Task to carry out
Figure out the number of lines in the data that hold the string "backtracking". Reply with that figure only.
** Dataset follows **
-- pv_equiv track=rewrite | github.com/xftxyz2001/adtest | gm.py | gm
-- ===== SOURCE A (Python) =====
-- def gm(g, m):
--     n_cnt = [len(g), 0]
--     x = [-1]*n_cnt[0]
--     res = []
--
--     def same(i):
--         for j in range(len(g)):
--             if g[i][j] == 1 and x[i] == x[j]:
--                 return False
--         return True
--
--     def dfs(i):
--         if i >= n_cnt[0]:
--             n_cnt[1] += 1
--             res.append(x[:])
--             return
--         for j in range(m):
--             x[i] = j
--             if same(i):
--                 dfs(i+1)
--             x[i] = -1
--     dfs(0)
--     return n_cnt[1], res
-- ===== SOURCE B (Python) =====
-- def gm(g, m):
--     n = len(g)
--     # breadth-first generation of all complete colorings in lexicographic order
--     candidates = [[]]
--     for _ in range(n):
--         candidates = [c + [j] for c in candidates for j in range(m)]
--     # keep a coloring iff no edge of the lower triangle (j <= i) joins equal colors
--     res = [c for c in candidates
--            if all(g[i][j] != 1 or c[i] != c[j]
--                   for i in range(n) for j in range(i + 1))]
--     return len(res), res
-- ===== Notes on version B (the rewrite author's own statement) =====
-- stated objective: idiomatic
-- what changed: Replaced the mutating recursive backtracking (in-place x, pruning via same(i), counter cell) with a generate-and-test pass: build all complete colorings breadth-first in lexicographic order, then keep those whose lower-triangle (j <= i) edges are conflict-free.
-- outside the precondition, e.g. on gm([[1, 1], [1]], 1): A returns (0, []), B returns (0, []); on gm([[1], [], [], []], 4000): A returns (0, []), B does not finish within the time limit; on gm([[0, 0], [0]], 1): A raises IndexError, B raises IndexError
import Mathlib
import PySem

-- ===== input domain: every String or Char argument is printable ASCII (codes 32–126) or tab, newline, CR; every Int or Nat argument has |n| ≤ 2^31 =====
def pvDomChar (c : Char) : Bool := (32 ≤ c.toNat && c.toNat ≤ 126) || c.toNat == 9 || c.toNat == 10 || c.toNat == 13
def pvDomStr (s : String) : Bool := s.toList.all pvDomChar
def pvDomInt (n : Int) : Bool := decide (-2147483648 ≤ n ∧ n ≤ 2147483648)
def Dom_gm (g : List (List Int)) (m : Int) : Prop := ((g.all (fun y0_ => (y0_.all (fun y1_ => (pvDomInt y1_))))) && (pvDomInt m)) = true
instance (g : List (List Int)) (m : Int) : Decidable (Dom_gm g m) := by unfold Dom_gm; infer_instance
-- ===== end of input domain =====

-- B replaces A's mutating recursive backtracking with a breadth-first generate-and-test
-- pass over all complete colorings (same results, in the same lexicographic order);
-- A's in-place mutation is of local lists only, nothing observable by the caller.

-- ===== PORT A =====
-- same(i): scans the whole row i, comparing against x (unassigned slots hold -1)
def gmSame (g : List (List Int)) (x : List Int) (i : Nat) : Bool :=
  (List.range g.length).all (fun j =>
    !((((g.getD i []).getD j 0) == 1) && ((x.getD i (-1)) == (x.getD j (-1)))))

-- dfs(i), with fuel = n - i making the structural recursion explicit;
-- the counter cell n_cnt[1] and res are threaded as the accumulator `acc`
def gmDfs (g : List (List Int)) (m : Int) : Nat → Nat → List Int → Int × List (List Int) → Int × List (List Int)
  | 0, _, x, acc => (acc.1 + 1, acc.2 ++ [x])
  | fuel+1, i, x, acc =>
    (PySem.List.pyRange 0 m 1).foldl
      (fun acc j =>
        let x' := x.set i j
        if gmSame g x' i then gmDfs g m fuel (i+1) x' acc else acc) acc

def gm (g : List (List Int)) (m : Int) : Int × List (List Int) :=
  gmDfs g m g.length 0 (List.replicate g.length (-1)) (0, [])

-- ===== PORT B =====
-- the lower-triangle conflict test of Source B
def gmOk (g : List (List Int)) (c : List Int) : Bool :=
  (List.range g.length).all (fun i =>
    (List.range (i+1)).all (fun j =>
      (((g.getD i []).getD j 0) != 1) || ((c.getD i 0) != (c.getD j 0))))

def gm_alt (g : List (List Int)) (m : Int) : Int × List (List Int) :=
  let n := g.length
  let cands := (List.range n).foldl
    (fun cs _ => cs.flatMap (fun c => (PySem.List.pyRange 0 m 1).map (fun j => c ++ [j])))
    [[]]
  let res := cands.filter (fun c => gmOk g c)
  ((res.length : Int), res)

-- ===== PRECONDITION & SPEC =====
-- Pre_: if the colour loop runs at all (m > 0 and g nonempty), every row must have
-- length ≥ len(g), since A's same(i) reads g[i][j] for all j < len(g); on ragged inputs
-- with m > 0 A usually raises IndexError (a short-circuiting conflict can let both
-- programs return early on some of them — see the cited examples).
def Pre_gm (g : List (List Int)) (m : Int) : Prop :=
  g = [] ∨ m ≤ 0 ∨ ∀ row ∈ g, g.length ≤ row.length

instance (g : List (List Int)) (m : Int) : Decidable (Pre_gm g m) := by unfold Pre_gm; infer_instance

def pvWitness_gm : List (List Int) × Int := ([[0, 1], [1, 0]], 2)

def Spec_gm (g : List (List Int)) (m : Int) (out : Int × List (List Int)) : Prop := out = gm_alt g m
instance (g : List (List Int)) (m : Int) (out : Int × List (List Int)) : Decidable (Spec_gm g m out) := by unfold Spec_gm; infer_instance

-- ===== CLAIM (what is proved, stated in full; the proofs are below) =====
def Claim_equal_gm : Prop := ∀ (g : List (List Int)) (m : Int), Dom_gm g m → Pre_gm g m → Spec_gm g m (gm g m)

-- ===== LEMMAS AND PROOFS =====

-- pure (accumulator-free) form of A's dfs: the list of colorings it appends
def gmE (g : List (List Int)) (m : Int) : Nat → Nat → List Int → List (List Int)
  | 0, _, x => [x]
  | fuel+1, i, x =>
    (PySem.List.pyRange 0 m 1).flatMap (fun j =>
      let x' := x.set i j
      if gmSame g x' i then gmE g m fuel (i+1) x' else [])

-- B's candidate tuples, prepend-style (lexicographic)
def gmT (m : Int) : Nat → List (List Int)
  | 0 => [[]]
  | k+1 => (PySem.List.pyRange 0 m 1).flatMap (fun j => (gmT m k).map (j :: ·))

-- one row of B's conflict test
def gmRow (g : List (List Int)) (c : List Int) (i : Nat) : Bool :=
  (List.range (i+1)).all (fun j =>
    (((g.getD i []).getD j 0) != 1) || ((c.getD i 0) != (c.getD j 0)))

-- B's conflict test restricted to rows i, i+1, …, i+fuel-1
def gmV (g : List (List Int)) (c : List Int) : Nat → Nat → Bool
  | _, 0 => true
  | i, fuel+1 => gmRow g c i && gmV g c (i+1) fuel

lemma getD_set_ne (x : List Int) (i k : Nat) (j d : Int) (h : k ≠ i) :
    (x.set i j).getD k d = x.getD k d := by
  simp [List.getD, List.getElem?_set_ne (by omega : i ≠ k)]

lemma getD_set_eq (x : List Int) (i : Nat) (j d : Int) (h : i < x.length) :
    (x.set i j).getD i d = j := by
  simp [List.getD, h]

lemma getD_take (x : List Int) (i k : Nat) (d : Int) (h : k < i) :
    (x.take i).getD k d = x.getD k d := by
  simp [List.getD, h]

lemma getD_append_length (l1 l2 : List Int) (a d : Int) (i : Nat) (h : l1.length = i) :
    (l1 ++ a :: l2).getD i d = a := by
  subst h; simp [List.getD]

lemma take_set (x : List Int) (i : Nat) (j : Int) (h : i < x.length) :
    (x.set i j).take (i+1) = x.take i ++ [j] := by
  rw [List.set_eq_take_append_cons_drop, if_pos h]
  rw [List.take_append]
  simp [List.length_take, Nat.min_eq_left (le_of_lt h), List.take_take]

lemma filterMap_if_eq_filter (l : List (List Int)) (p : List Int → Bool) :
    l.filterMap (fun t => if p t then some t else none) = l.filter p := by
  induction l with
  | nil => rfl
  | cons a l ih =>
    by_cases h : p a <;> simp [h, ih]

lemma gmRow_congr (g : List (List Int)) (c c' : List Int) (i : Nat)
    (h : ∀ j', j' ≤ i → c.getD j' 0 = c'.getD j' 0) :
    gmRow g c i = gmRow g c' i := by
  unfold gmRow
  rw [Bool.eq_iff_iff, List.all_eq_true, List.all_eq_true]
  have key : ∀ j' ∈ List.range (i+1),
      ((((g.getD i []).getD j' 0) != 1) || ((c.getD i 0) != (c.getD j' 0)))
      = ((((g.getD i []).getD j' 0) != 1) || ((c'.getD i 0) != (c'.getD j' 0))) := by
    intro j' hj'
    simp only [List.mem_range] at hj'
    rw [h i (le_refl i), h j' (by omega)]
  exact ⟨fun hall a ha => (key a ha) ▸ hall a ha, fun hall a ha => (key a ha) ▸ hall a ha⟩

-- same(i) agrees with B's row test when slots > i still hold -1 and x[i] is a colour ≥ 0
lemma same_eq_row (g : List (List Int)) (x : List Int) (i : Nat)
    (hlen : x.length = g.length) (hi : i < g.length)
    (hj : 0 ≤ x.getD i (-1))
    (htail : ∀ k, i < k → k < g.length → x.getD k (-1) = -1) :
    gmSame g x i = gmRow g x i := by
  unfold gmSame gmRow
  rw [show g.length = (i+1) + (g.length - (i+1)) by omega, List.range_add, List.all_append]
  have h2 : ((List.range (g.length - (i+1))).map ((i+1) + ·)).all
      (fun j => !((((g.getD i []).getD j 0) == 1) && ((x.getD i (-1)) == (x.getD j (-1))))) = true := by
    rw [List.all_eq_true]
    intro a ha
    simp only [List.mem_map, List.mem_range] at ha
    obtain ⟨k, hk, rfl⟩ := ha
    have ht := htail (i+1+k) (by omega) (by omega)
    have hb : (x.getD i (-1) == (-1 : Int)) = false := by
      simp only [beq_eq_false_iff_ne]; omega
    simp only [ht, hb, Bool.and_false, Bool.not_false]
  rw [h2, Bool.and_true]
  rw [Bool.eq_iff_iff, List.all_eq_true, List.all_eq_true]
  have key : ∀ j' ∈ List.range (i+1),
      ((!((((g.getD i []).getD j' 0) == 1) && ((x.getD i (-1)) == (x.getD j' (-1))))) = true
       ↔ ((((g.getD i []).getD j' 0) != 1) || ((x.getD i 0) != (x.getD j' 0))) = true) := by
    intro j' hj'
    simp only [List.mem_range] at hj'
    have hj'x : j' < x.length := by omega
    have hix : i < x.length := by omega
    rw [List.getD_eq_getElem x (-1) hix, List.getD_eq_getElem x (-1) hj'x,
        List.getD_eq_getElem x 0 hix, List.getD_eq_getElem x 0 hj'x]
    simp only [bne, ← Bool.not_and]
  exact ⟨fun h a ha => (key a ha).mp (h a ha), fun h a ha => (key a ha).mpr (h a ha)⟩

-- A's dfs equals "old accumulator plus the pure list gmE"
lemma gmDfs_eq (g : List (List Int)) (m : Int) :
    ∀ fuel i x acc, gmDfs g m fuel i x acc
      = (acc.1 + ((gmE g m fuel i x).length : Int), acc.2 ++ gmE g m fuel i x) := by
  intro fuel
  induction fuel with
  | zero => intro i x acc; simp [gmDfs, gmE]
  | succ fuel ih =>
    intro i x acc
    simp only [gmDfs, gmE]
    generalize PySem.List.pyRange 0 m 1 = js
    induction js generalizing acc with
    | nil => simp
    | cons j js ihl =>
      simp only [List.foldl_cons, List.flatMap_cons]
      rw [ihl]
      by_cases h : gmSame g (x.set i j) i
      · simp only [h, if_pos, ih]
        simp [List.length_append, add_assoc]
      · simp [h]

-- MAIN: the DFS's list is the lexicographic candidate list filtered by rows ≥ i
lemma gmE_eq (g : List (List Int)) (m : Int) :
    ∀ fuel i x, x.length = g.length → i + fuel = g.length →
      (∀ k, i ≤ k → k < g.length → x.getD k (-1) = -1) →
      gmE g m fuel i x = (gmT m fuel).filterMap (fun t =>
        if gmV g (x.take i ++ t) i fuel then some (x.take i ++ t) else none) := by
  intro fuel
  induction fuel with
  | zero =>
    intro i x hlen hif htail
    have hix : i = x.length := by omega
    simp [gmE, gmT, gmV, hix, List.take_length]
  | succ fuel ih =>
    intro i x hlen hif htail
    have hixlt : i < x.length := by omega
    have hcons : ∀ (j : Int) (t : List Int),
        x.take i ++ j :: t = (x.set i j).take (i+1) ++ t := by
      intro j t
      rw [take_set x i j hixlt, List.append_assoc, List.singleton_append]
    simp only [gmE, gmT]
    rw [List.filterMap_flatMap]
    apply List.flatMap_congr
    intro j hjmem
    have hj0 : 0 ≤ j := (PySem.List.mem_pyRange_one.mp hjmem).1
    rw [List.filterMap_map]
    have hx'len : (x.set i j).length = g.length := by rw [List.length_set]; exact hlen
    have hx'i : (x.set i j).getD i (-1) = j := getD_set_eq x i j (-1) hixlt
    have hx'tail : ∀ k, i+1 ≤ k → k < g.length → (x.set i j).getD k (-1) = -1 := by
      intro k hk1 hk2
      rw [getD_set_ne x i k j (-1) (by omega)]
      exact htail k (by omega) hk2
    have hrow : ∀ t : List Int, gmRow g (x.take i ++ j :: t) i = gmRow g (x.set i j) i := by
      intro t
      apply gmRow_congr
      intro j' hj'
      rcases Nat.lt_or_ge j' i with h | h
      · rw [List.getD_append _ _ _ _ (by simp [List.length_take]; omega),
            getD_take x i j' 0 h, getD_set_ne x i j' j 0 (by omega)]
      · have hj'i : j' = i := by omega
        subst hj'i
        have hlt : (x.take j').length = j' := by simp [List.length_take]; omega
        rw [getD_append_length _ _ _ _ _ hlt, getD_set_eq x j' j 0 hixlt]
    have hsame : gmSame g (x.set i j) i = gmRow g (x.set i j) i := by
      apply same_eq_row g (x.set i j) i hx'len (by omega)
      · rw [hx'i]; exact hj0
      · intro k hk1 hk2; exact hx'tail k (by omega) hk2
    by_cases hb : gmSame g (x.set i j) i
    · simp only [hb, if_pos]
      rw [ih (i+1) (x.set i j) hx'len (by omega) hx'tail]
      congr 1
      funext t
      simp only [Function.comp_apply]
      rw [show gmV g (x.take i ++ j :: t) i (fuel+1)
            = (gmRow g (x.take i ++ j :: t) i && gmV g (x.take i ++ j :: t) (i+1) fuel) from rfl,
          hrow t, ← hsame, hb, Bool.true_and, hcons j t]
    · simp only [hb, Bool.false_eq_true, not_false_iff, if_neg]
      have hnone : ∀ t : List Int,
          (if gmV g (x.take i ++ j :: t) i (fuel+1) then some (x.take i ++ j :: t) else none)
            = (none : Option (List Int)) := by
        intro t
        rw [show gmV g (x.take i ++ j :: t) i (fuel+1)
              = (gmRow g (x.take i ++ j :: t) i && gmV g (x.take i ++ j :: t) (i+1) fuel) from rfl,
            hrow t, ← hsame]
        simp [hb]
      simp [hnone]

lemma gmT_succ_append (m : Int) :
    ∀ k, gmT m (k+1)
      = (gmT m k).flatMap (fun c => (PySem.List.pyRange 0 m 1).map (fun j => c ++ [j])) := by
  intro k
  induction k with
  | zero => rw [gmT, gmT]; simp; exact (List.map_eq_flatMap).symm
  | succ k ih =>
    conv_lhs => rw [gmT, ih]
    conv_rhs => rw [gmT]
    simp [List.map_flatMap, List.flatMap_map, List.flatMap_assoc, List.map_map, Function.comp_def, List.cons_append]

lemma gmCands_eq (m : Int) :
    ∀ k, (List.range k).foldl
        (fun cs _ => cs.flatMap (fun c => (PySem.List.pyRange 0 m 1).map (fun j => c ++ [j])))
        [[]]
      = gmT m k := by
  intro k
  induction k with
  | zero => simp [gmT]
  | succ k ih => rw [List.range_succ, List.foldl_append, List.foldl_cons, List.foldl_nil, ih, ← gmT_succ_append]

lemma gmV_eq_range' (g : List (List Int)) (c : List Int) :
    ∀ fuel i, gmV g c i fuel = (List.range' i fuel).all (gmRow g c) := by
  intro fuel
  induction fuel with
  | zero => intro i; simp [gmV]
  | succ fuel ih => intro i; rw [List.range'_succ]; simp [gmV, ih]

lemma gmV_eq_ok (g : List (List Int)) (c : List Int) :
    gmV g c 0 g.length = gmOk g c := by
  rw [gmV_eq_range', ← List.range_eq_range']
  rfl

-- ===== VERDICT (by name: the statement is the Claim_ definition above) =====
theorem gm_spec : Claim_equal_gm := by
  intro g m _dom _pre
  unfold Spec_gm gm gm_alt
  rw [gmDfs_eq]
  rw [gmE_eq g m g.length 0 (List.replicate g.length (-1)) (by simp) (by omega)
      (by intro k _ hk; simp [List.getD, hk])]
  simp only [List.take_zero, List.nil_append]
  have hfun : (fun t => if gmV g t 0 g.length then some t else none)
      = (fun t => if gmOk g t then some t else none) := by
    funext t; rw [gmV_eq_ok]
  rw [hfun, filterMap_if_eq_filter, gmCands_eq]
  simp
** End of Dataset **
Answer space
2